Autor: Contribuinte principal da Biteye Viee
Editor: Contribuidor principal do Biteye Denise
Nos últimos anos, as stablecoins foram quase os protagonistas mais “silenciosos” do mercado de criptomoedas, mas seu volume vem crescendo continuamente. Remessas internacionais, liquidações de transações, testes de conformidade… as stablecoins continuam a ser uma engrenagem indispensável no fluxo de capital criptográfico.
Este ano, uma mudança ainda mais significativa ocorreu: os emissores de stablecoins não estão mais satisfeitos em “estar na cadeia”, mas começaram a criar suas próprias cadeias. Em agosto, a Circle anunciou o lançamento do Arc, logo após a Tempo, liderada pela Stripe, também divulgou mais detalhes. As duas gigantes que têm se dedicado às stablecoins por muitos anos deram esse passo quase simultaneamente, e a lógica por trás disso é intrigante.
Por que as stablecoins precisam de sua própria cadeia? Neste jogo que parece ser “principalmente voltado para o lado B”, ainda há oportunidades para os investidores de varejo? Quando as stablecoins controlam seu próprio “caminho do dinheiro”, será que as blockchains públicas como Ethereum e Solana ainda têm voz suficiente?

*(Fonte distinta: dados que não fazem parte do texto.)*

-- pv_equiv track=rewrite | github.com/edwardtanguay/edwards-projects-former | scripts/qtools/qstr.py | trimLineBlocks
-- ===== SOURCE A (Python) =====
-- def trimLineBlocks(lineBlocks: list[list[str]]):
-- 	"""
-- 	Remove empty strings from the beginning and end of each inner list.
--
-- 	Args:
-- 		lineBlocks: A list of lists of strings
--
-- 	Returns:
-- 		A new list of lists with empty strings trimmed from the beginning and end of each inner list
-- 	"""
-- 	result = []
--
-- 	for block in lineBlocks:
-- 		# Find the first non-empty/non-tab-only string
-- 		start = 0
-- 		while start < len(block) and block[start].strip() == "":
-- 			start += 1
--
-- 		# Find the last non-empty/non-tab-only string
-- 		end = len(block) - 1
-- 		while end >= 0 and block[end].strip() == "":
-- 			end -= 1
--
-- 		# Extract the trimmed block
-- 		if start <= end:
-- 			result.append(block[start:end + 1])
-- 		else:
-- 			result.append([])
--
-- 	return result
-- ===== SOURCE B (Python) =====
-- def trimLineBlocks(lineBlocks: list[list[str]]):
--     """Trim blank strings from both ends of each inner list by dropping a
--     blank prefix, reversing, dropping the (former) blank suffix, and reversing back."""
--     def dropBlanks(lines):
--         for i, s in enumerate(lines):
--             if s.strip() != "":
--                 return lines[i:]
--         return []
--     return [list(reversed(dropBlanks(list(reversed(dropBlanks(block)))))) for block in lineBlocks]
-- ===== Notes on version B (the rewrite author's own statement) =====
-- stated objective: simpler
-- what changed: Replaces the two index-based while-loops plus conditional slice with a single drop-blank-prefix helper applied twice via reversal (drop prefix, reverse, drop prefix, reverse), with no index arithmetic or start<=end case split.
import Mathlib
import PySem

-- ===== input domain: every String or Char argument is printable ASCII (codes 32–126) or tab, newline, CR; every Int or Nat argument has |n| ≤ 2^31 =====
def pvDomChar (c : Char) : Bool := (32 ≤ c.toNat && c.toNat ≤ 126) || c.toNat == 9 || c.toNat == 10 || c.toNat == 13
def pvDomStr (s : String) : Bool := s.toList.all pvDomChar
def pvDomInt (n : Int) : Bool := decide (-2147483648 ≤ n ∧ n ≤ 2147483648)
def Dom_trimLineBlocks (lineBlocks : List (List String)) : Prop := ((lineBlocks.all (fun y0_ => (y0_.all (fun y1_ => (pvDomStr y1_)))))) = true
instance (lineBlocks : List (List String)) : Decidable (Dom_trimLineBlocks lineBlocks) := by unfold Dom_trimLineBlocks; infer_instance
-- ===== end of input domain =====

-- B trims each block by dropping the blank prefix, reversing, dropping again and reversing back,
-- instead of A's two index-hunting while-loops plus a conditional slice (objective: simpler).

-- blank test shared by both ports: Python's  s.strip() == ""
def pvBlank (s : String) : Bool := PySem.Str.strip s == ""

-- ===== PORT A =====
-- while start < len(block) and block[start].strip() == "": start += 1
def pvAStart (block : List String) (start : Nat) : Nat :=
  if h : start < block.length ∧ pvBlank (PySem.List.pyGetD block (start : Int) "") then
    pvAStart block (start + 1)
  else start
termination_by block.length - start
decreasing_by omega

-- while end >= 0 and block[end].strip() == "": end -= 1
def pvAEnd (block : List String) (e : Int) : Int :=
  if h : 0 ≤ e ∧ pvBlank (PySem.List.pyGetD block e "") then
    pvAEnd block (e - 1)
  else e
termination_by (e + 1).toNat
decreasing_by omega

def trimLineBlocks (lineBlocks : List (List String)) : List (List String) :=
  lineBlocks.foldl (fun result block =>
    let start : Int := (pvAStart block 0 : Int)
    let e : Int := pvAEnd block ((block.length : Int) - 1)
    result ++ [if start ≤ e then PySem.List.slice block (some start) (some (e + 1)) else []]) []

-- ===== PORT B =====
-- for i, s in enumerate(lines): if s.strip() != "": return lines[i:]   /   return []
def pvDropBlanks : List String → List String
  | [] => []
  | s :: rest => if pvBlank s = false then s :: rest else pvDropBlanks rest

def trimLineBlocks_alt (lineBlocks : List (List String)) : List (List String) :=
  lineBlocks.map (fun block => (pvDropBlanks ((pvDropBlanks block).reverse)).reverse)

-- ===== PRECONDITION & SPEC =====
def Spec_trimLineBlocks (lineBlocks : List (List String)) (out : List (List String)) : Prop := out = trimLineBlocks_alt lineBlocks
instance (lineBlocks : List (List String)) (out : List (List String)) : Decidable (Spec_trimLineBlocks lineBlocks out) := by unfold Spec_trimLineBlocks; infer_instance

-- ===== CLAIM (what is proved, stated in full; the proofs are below) =====
def Claim_equal_trimLineBlocks : Prop := ∀ (lineBlocks : List (List String)), Dom_trimLineBlocks lineBlocks → Spec_trimLineBlocks lineBlocks (trimLineBlocks lineBlocks)

-- ===== LEMMAS AND PROOFS =====

theorem pvDropBlanks_eq_dropWhile (l : List String) :
    pvDropBlanks l = l.dropWhile pvBlank := by
  induction l with
  | nil => rfl
  | cons s rest ih =>
    simp only [pvDropBlanks, List.dropWhile_cons]
    cases h : pvBlank s <;> simp [ih]

theorem dropWhile_eq_drop_len (p : String → Bool) (l : List String) :
    l.dropWhile p = l.drop (l.takeWhile p).length := by
  induction l with
  | nil => rfl
  | cons s rest ih =>
    cases h : p s <;>
      simp [h, ih]

theorem pvAStart_eq (block : List String) (s : Nat) (hs : s ≤ block.length) :
    pvAStart block s = s + ((block.drop s).takeWhile pvBlank).length := by
  fun_induction pvAStart block s with
  | case1 s h ih =>
    obtain ⟨hlt, hb⟩ := h
    rw [PySem.List.pyGetD_natCast, List.getD_eq_getElem _ _ hlt] at hb
    rw [List.drop_eq_getElem_cons hlt, List.takeWhile_cons_of_pos hb]
    rw [ih (by omega)]
    simp; omega
  | case2 s h =>
    rcases Nat.lt_or_ge s block.length with hlt | hge
    · have hb : pvBlank (PySem.List.pyGetD block (s : Int) "") = false := by
        cases hb : pvBlank (PySem.List.pyGetD block (s : Int) "") with
        | true => exact absurd ⟨hlt, hb⟩ h
        | false => rfl
      rw [PySem.List.pyGetD_natCast, List.getD_eq_getElem _ _ hlt] at hb
      rw [List.drop_eq_getElem_cons hlt, List.takeWhile_cons_of_neg (by simp [hb])]
      simp
    · have : block.drop s = [] := List.drop_eq_nil_of_le hge
      simp [this]

theorem pvAEnd_append (xs : List String) (a : String) (e : Int) (he : e < (xs.length : Int)) :
    pvAEnd (xs ++ [a]) e = pvAEnd xs e := by
  fun_induction pvAEnd (xs ++ [a]) e with
  | case1 e h ih =>
    obtain ⟨h0, hb⟩ := h
    have hlt : e.toNat < xs.length := by omega
    have hg : PySem.List.pyGetD (xs ++ [a]) e "" = PySem.List.pyGetD xs e "" := by
      rw [PySem.List.pyGetD_eq_getElem _ _ h0 (by simp; omega),
          PySem.List.pyGetD_eq_getElem _ _ h0 (by omega)]
      exact List.getElem_append_left hlt
    rw [hg] at hb
    rw [ih (by omega)]
    conv_rhs => rw [pvAEnd]
    rw [dif_pos ⟨h0, hb⟩]
  | case2 e h =>
    have hb' : ¬ (0 ≤ e ∧ pvBlank (PySem.List.pyGetD xs e "") = true) := by
      intro ⟨h0, hb⟩
      apply h
      refine ⟨h0, ?_⟩
      have hlt : e.toNat < xs.length := by omega
      rw [PySem.List.pyGetD_eq_getElem _ _ h0 (by simp; omega),
          List.getElem_append_left hlt,
          ← PySem.List.pyGetD_eq_getElem _ _ h0 (by omega)]
      exact hb
    rw [pvAEnd, dif_neg hb']

theorem pvAEnd_rev (r : List String) :
    pvAEnd r.reverse ((r.length : Int) - 1) =
      (r.length : Int) - 1 - ((r.takeWhile pvBlank).length : Int) := by
  induction r with
  | nil =>
    rw [pvAEnd]
    norm_num
  | cons s rs ih =>
    have hrev : (s :: rs).reverse = rs.reverse ++ [s] := by simp
    have hlen : ((s :: rs).length : Int) - 1 = (rs.length : Int) := by simp
    rw [hrev, hlen]
    have hget : PySem.List.pyGetD (rs.reverse ++ [s]) (rs.length : Int) "" = s := by
      rw [PySem.List.pyGetD_eq_getElem _ _ (by positivity) (by simp)]
      simp
    cases hb : pvBlank s with
    | true =>
      rw [pvAEnd, dif_pos ⟨by positivity, by rw [hget]; exact hb⟩]
      rw [pvAEnd_append rs.reverse s _ (by simp)]
      rw [ih, List.takeWhile_cons_of_pos hb]
      simp
      omega
    | false =>
      rw [pvAEnd, dif_neg (by rw [hget]; simp [hb])]
      rw [List.takeWhile_cons_of_neg (by simp [hb])]
      simp

-- the per-block equality of the two trims
theorem trim_block_eq (block : List String) :
    (if (pvAStart block 0 : Int) ≤ pvAEnd block ((block.length : Int) - 1) then
        PySem.List.slice block (some (pvAStart block 0 : Int))
          (some (pvAEnd block ((block.length : Int) - 1) + 1))
      else []) =
      (pvDropBlanks ((pvDropBlanks block).reverse)).reverse := by
  have hst : pvAStart block 0 = (block.takeWhile pvBlank).length := by
    rw [pvAStart_eq block 0 (Nat.zero_le _)]; simp
  have hen := pvAEnd_rev block.reverse
  rw [List.reverse_reverse, List.length_reverse] at hen
  set st := (block.takeWhile pvBlank).length with hstdef
  set q := (block.reverse.takeWhile pvBlank).length with hqdef
  have hstle : st ≤ block.length := (List.takeWhile_sublist _).length_le
  have hqle : q ≤ block.length := by
    have := (List.takeWhile_sublist (l := block.reverse) pvBlank).length_le
    simpa using this
  rw [pvDropBlanks_eq_dropWhile, pvDropBlanks_eq_dropWhile]
  cases hd : block.dropWhile pvBlank with
  | nil =>
    -- every element is blank: A's condition start <= end is false, B yields []
    have hall : ∀ x ∈ block, pvBlank x = true := List.dropWhile_eq_nil_iff.mp hd
    have hstn : st = block.length := by
      have : block.takeWhile pvBlank = block := List.takeWhile_eq_self_iff.mpr hall
      rw [hstdef, this]
    have hqn : q = block.length := by
      have : block.reverse.takeWhile pvBlank = block.reverse := by
        rw [List.takeWhile_eq_self_iff]; intro x hx; exact hall x (List.mem_reverse.mp hx)
      rw [hqdef, this]; simp
    rw [if_neg (by rw [hst, hen, hstn, hqn]; omega)]
    simp
  | cons x xs =>
    -- there is a non-blank element
    have hdd : block.dropWhile pvBlank = block.drop st := dropWhile_eq_drop_len pvBlank block
    have hne : block.dropWhile pvBlank ≠ [] := by rw [hd]; simp
    have hx : pvBlank x = false := by
      have h1 := List.head_dropWhile_not (p := pvBlank) (l := block) hne
      rwa [show (block.dropWhile pvBlank).head hne = x from by simp [hd]] at h1
    -- q is the takeWhile length of the reversed dropped list, and it is < |d|
    have hrevsplit : block.reverse = (block.drop st).reverse ++ (block.takeWhile pvBlank).reverse := by
      conv_lhs => rw [← List.takeWhile_append_dropWhile (p := pvBlank) (l := block)]
      rw [hdd, List.reverse_append]
    have hqlt : (((block.drop st).reverse).takeWhile pvBlank).length < (block.drop st).length := by
      rcases Nat.lt_or_ge (((block.drop st).reverse).takeWhile pvBlank).length (block.drop st).length with h | h
      · exact h
      · exfalso
        have hle := (List.takeWhile_sublist (l := (block.drop st).reverse) pvBlank).length_le
        rw [List.length_reverse] at hle
        have heq : ((block.drop st).reverse).takeWhile pvBlank = (block.drop st).reverse := by
          apply List.takeWhile_eq_self_iff.mpr
          have hlen : (((block.drop st).reverse).takeWhile pvBlank).length = (block.drop st).reverse.length := by
            rw [List.length_reverse]; omega
          exact fun y hy => List.takeWhile_eq_self_iff.mp
            ((List.takeWhile_sublist _).eq_of_length hlen) y hy
        have : x ∈ (block.drop st).reverse := by rw [← hdd, hd]; simp
        have := List.takeWhile_eq_self_iff.mp heq x this
        rw [hx] at this; exact Bool.false_ne_true this
    have hq' : q = (((block.drop st).reverse).takeWhile pvBlank).length := by
      rw [hqdef, hrevsplit, List.takeWhile_append]
      rw [if_neg (by rw [List.length_reverse]; omega)]
    have hdlen : (block.drop st).length = block.length - st := List.length_drop
    have hqlt' : q < block.length - st := by rw [hq']; omega
    -- A's branch is taken
    rw [if_pos (by rw [hst, hen]; omega)]
    rw [hst, hen]
    have harith : (block.length : Int) - 1 - (q : Int) + 1 = ((block.length - q : Nat) : Int) := by
      push_cast [Nat.cast_sub hqle]; ring
    rw [harith, PySem.List.slice_natCast]
    -- B's value
    rw [← hd, hdd, dropWhile_eq_drop_len pvBlank, ← hq', List.drop_reverse, List.reverse_reverse]
    -- both are (block.drop st).take (block.length - st - q)
    congr 1
    omega

theorem foldl_trim (lineBlocks : List (List String)) :
    trimLineBlocks lineBlocks =
      lineBlocks.map (fun block =>
        if (pvAStart block 0 : Int) ≤ pvAEnd block ((block.length : Int) - 1) then
          PySem.List.slice block (some (pvAStart block 0 : Int))
            (some (pvAEnd block ((block.length : Int) - 1) + 1))
        else []) := by
  unfold trimLineBlocks
  rw [PySem.List.foldl_append_singleton_eq_map]
  rfl

-- ===== VERDICT (by name: the statement is the Claim_ definition above) =====
theorem trimLineBlocks_spec : Claim_equal_trimLineBlocks := by
  intro lineBlocks _
  unfold Spec_trimLineBlocks trimLineBlocks_alt
  rw [foldl_trim]
  exact List.map_congr_left (fun block _ => trim_block_eq block)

Este artigo será desenvolvido a partir de quatro perspectivas:
O que é uma blockchain de stablecoin e qual é a sua diferença em relação às blockchains tradicionais;
Comparação dos caminhos de design dos projetos representativos;
As blockchains de stablecoins representarão uma ameaça ao Ethereum;
Oportunidades que os usuários comuns podem aproveitar.

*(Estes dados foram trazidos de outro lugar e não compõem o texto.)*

-- pv_equiv track=rewrite | github.com/superohit/PubMed_Scraper | pubmed_scraper/pubmed_scraper/utils.py | is_non_academic
-- ===== SOURCE A (Python) =====
-- def is_non_academic(affiliation: str) -> bool:
--     academic_keywords = [
--         "university",
--         "college",
--         "institute",
--         "school",
--         "hospital",
--         "center",
--     ]
--     return not any(word.lower() in affiliation.lower() for word in academic_keywords)
-- ===== SOURCE B (Python) =====
-- _KEYWORDS = ("university", "college", "institute", "school", "hospital", "center")
--
-- def is_non_academic(affiliation: str) -> bool:
--     s = affiliation.lower()
--     for i in range(len(s)):
--         for w in _KEYWORDS:
--             if s.startswith(w, i):
--                 return False
--     return True
-- ===== Notes on version B (the rewrite author's own statement) =====
-- stated objective: alternative
-- what changed: Replaces six independent substring ('in') scans of the lowered string with a single left-to-right index loop that tests, at each position, whether any keyword starts there, returning False at the first hit.
import Mathlib
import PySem

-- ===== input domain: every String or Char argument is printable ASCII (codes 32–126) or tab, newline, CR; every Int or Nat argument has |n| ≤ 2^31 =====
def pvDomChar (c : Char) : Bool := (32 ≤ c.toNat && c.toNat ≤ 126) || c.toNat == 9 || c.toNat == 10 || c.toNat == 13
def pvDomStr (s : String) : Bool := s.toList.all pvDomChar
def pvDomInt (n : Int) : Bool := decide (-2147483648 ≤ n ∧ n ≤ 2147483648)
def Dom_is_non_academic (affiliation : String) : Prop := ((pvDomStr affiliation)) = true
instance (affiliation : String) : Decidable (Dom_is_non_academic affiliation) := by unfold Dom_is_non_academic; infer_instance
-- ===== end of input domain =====

-- B is an alternative single index-loop scan: at each position of the lowered string it
-- checks whether any keyword starts there, instead of A's six separate substring scans.

-- ===== PORT A =====
-- A: not any(word.lower() in affiliation.lower() for word in academic_keywords)
def is_non_academic (affiliation : String) : Bool :=
  let academic_keywords : List String :=
    ["university", "college", "institute", "school", "hospital", "center"]
  ! academic_keywords.any (fun word =>
      PySem.Str.isIn (PySem.Str.lower word) (PySem.Str.lower affiliation))

-- ===== PORT B =====
def kwsB : List (List Char) :=
  ["university".toList, "college".toList, "institute".toList,
   "school".toList, "hospital".toList, "center".toList]

-- the loop 'for i in range(len(s)): for w in _KEYWORDS: if s.startswith(w, i): return False'
-- as structural recursion over the suffixes of s (s.startswith(w, i) = startswith (drop i s) w)
def scanB : List Char → Bool
  | [] => true
  | c :: rest =>
      if kwsB.any (fun w => PySem.Chars.startswith (c :: rest) w) then false
      else scanB rest

def is_non_academic_alt (affiliation : String) : Bool :=
  scanB (PySem.Str.lower affiliation).toList

-- ===== PRECONDITION & SPEC =====
def Spec_is_non_academic (affiliation : String) (out : Bool) : Prop := out = is_non_academic_alt affiliation
instance (affiliation : String) (out : Bool) : Decidable (Spec_is_non_academic affiliation out) := by unfold Spec_is_non_academic; infer_instance

-- ===== CLAIM (what is proved, stated in full; the proofs are below) =====
def Claim_equal_is_non_academic : Prop := ∀ (affiliation : String), Dom_is_non_academic affiliation → Spec_is_non_academic affiliation (is_non_academic affiliation)

-- ===== LEMMAS AND PROOFS =====

lemma kwsB_ne_nil : ∀ w ∈ kwsB, w ≠ [] := by decide

-- the scan returns true iff no keyword is an infix of s
lemma scanB_true_iff (s : List Char) :
    scanB s = true ↔ ∀ w ∈ kwsB, ¬ w <:+: s := by
  induction s with
  | nil =>
      simp only [scanB, true_iff]
      intro w hw hinf
      exact kwsB_ne_nil w hw (List.eq_nil_of_infix_nil hinf)
  | cons c rest ih =>
      simp only [scanB]
      by_cases h : (kwsB.any (fun w => PySem.Chars.startswith (c :: rest) w)) = true
      · rw [if_pos h]
        refine iff_of_false (by simp) ?_
        intro hall
        rcases List.any_eq_true.mp h with ⟨w, hw, hsw⟩
        exact hall w hw ((PySem.Chars.startswith_iff _ _).mp hsw).isInfix
      · rw [if_neg h, ih]
        constructor
        · intro hall w hw hinf
          rcases List.infix_cons_iff.mp hinf with hpre | hinf'
          · have hf := List.any_eq_false.mp (by simpa using h) w hw
            exact absurd ((PySem.Chars.startswith_iff _ _).mpr hpre) (by simpa using hf)
          · exact hall w hw hinf'
        · intro hall w hw hinf
          exact hall w hw (hinf.trans (List.suffix_cons c rest).isInfix)

-- the scan over suffixes computes exactly "no keyword occurs as a substring"
lemma scanB_eq (s : List Char) :
    scanB s = ! kwsB.any (fun w => PySem.Chars.isIn w s) := by
  rcases h : kwsB.any (fun w => PySem.Chars.isIn w s) with _ | _
  · simp only [Bool.not_false]
    refine (scanB_true_iff s).mpr (fun w hw => ?_)
    have hf := List.any_eq_false.mp h w hw
    exact (PySem.Chars.isIn_eq_false_iff w s).mp (by simpa using hf)
  · simp only [Bool.not_true]
    rcases List.any_eq_true.mp h with ⟨w, hw, hin⟩
    have hinf := (PySem.Chars.isIn_iff_infix w s).mp hin
    rcases hb : scanB s with _ | _
    · rfl
    · exact absurd hinf ((scanB_true_iff s).mp hb w hw)

-- ===== VERDICT (by name: the statement is the Claim_ definition above) =====
theorem is_non_academic_spec : Claim_equal_is_non_academic := by
  intro affiliation _
  unfold Spec_is_non_academic is_non_academic is_non_academic_alt
  have h1 : PySem.Chars.lower "university".toList = "university".toList := by decide
  have h2 : PySem.Chars.lower "college".toList = "college".toList := by decide
  have h3 : PySem.Chars.lower "institute".toList = "institute".toList := by decide
  have h4 : PySem.Chars.lower "school".toList = "school".toList := by decide
  have h5 : PySem.Chars.lower "hospital".toList = "hospital".toList := by decide
  have h6 : PySem.Chars.lower "center".toList = "center".toList := by decide
  simp only [PySem.Str.toList_lower, scanB_eq, kwsB, PySem.Str.isIn_eq,
    List.any_cons, List.any_nil, h1, h2, h3, h4, h5, h6]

Se as blockchains públicas como Ethereum e Solana se concentram em aplicações descentralizadas, as blockchains de stablecoins estão mais próximas da camada de liquidação.
Elas têm várias características distintas:
Em outras palavras, uma blockchain de stablecoin é mais como um modelo de integração vertical, controlando o máximo possível das etapas-chave, desde a emissão, liquidação até a aplicação. O custo disso é assumir a pressão inicial de um arranque a frio, mas a longo prazo, pode obter economias de escala e poder de fala.

Como o segundo maior emissor de stablecoins do mundo, não é surpreendente que a Circle tenha lançado o Arc. Embora o tamanho de mercado do USDC seja enorme, as taxas de transação são afetadas pela volatilidade do Ethereum ou de outras blockchains públicas. O surgimento do Arc é exatamente o que a Circle deseja para construir sua própria “camada de liquidação”.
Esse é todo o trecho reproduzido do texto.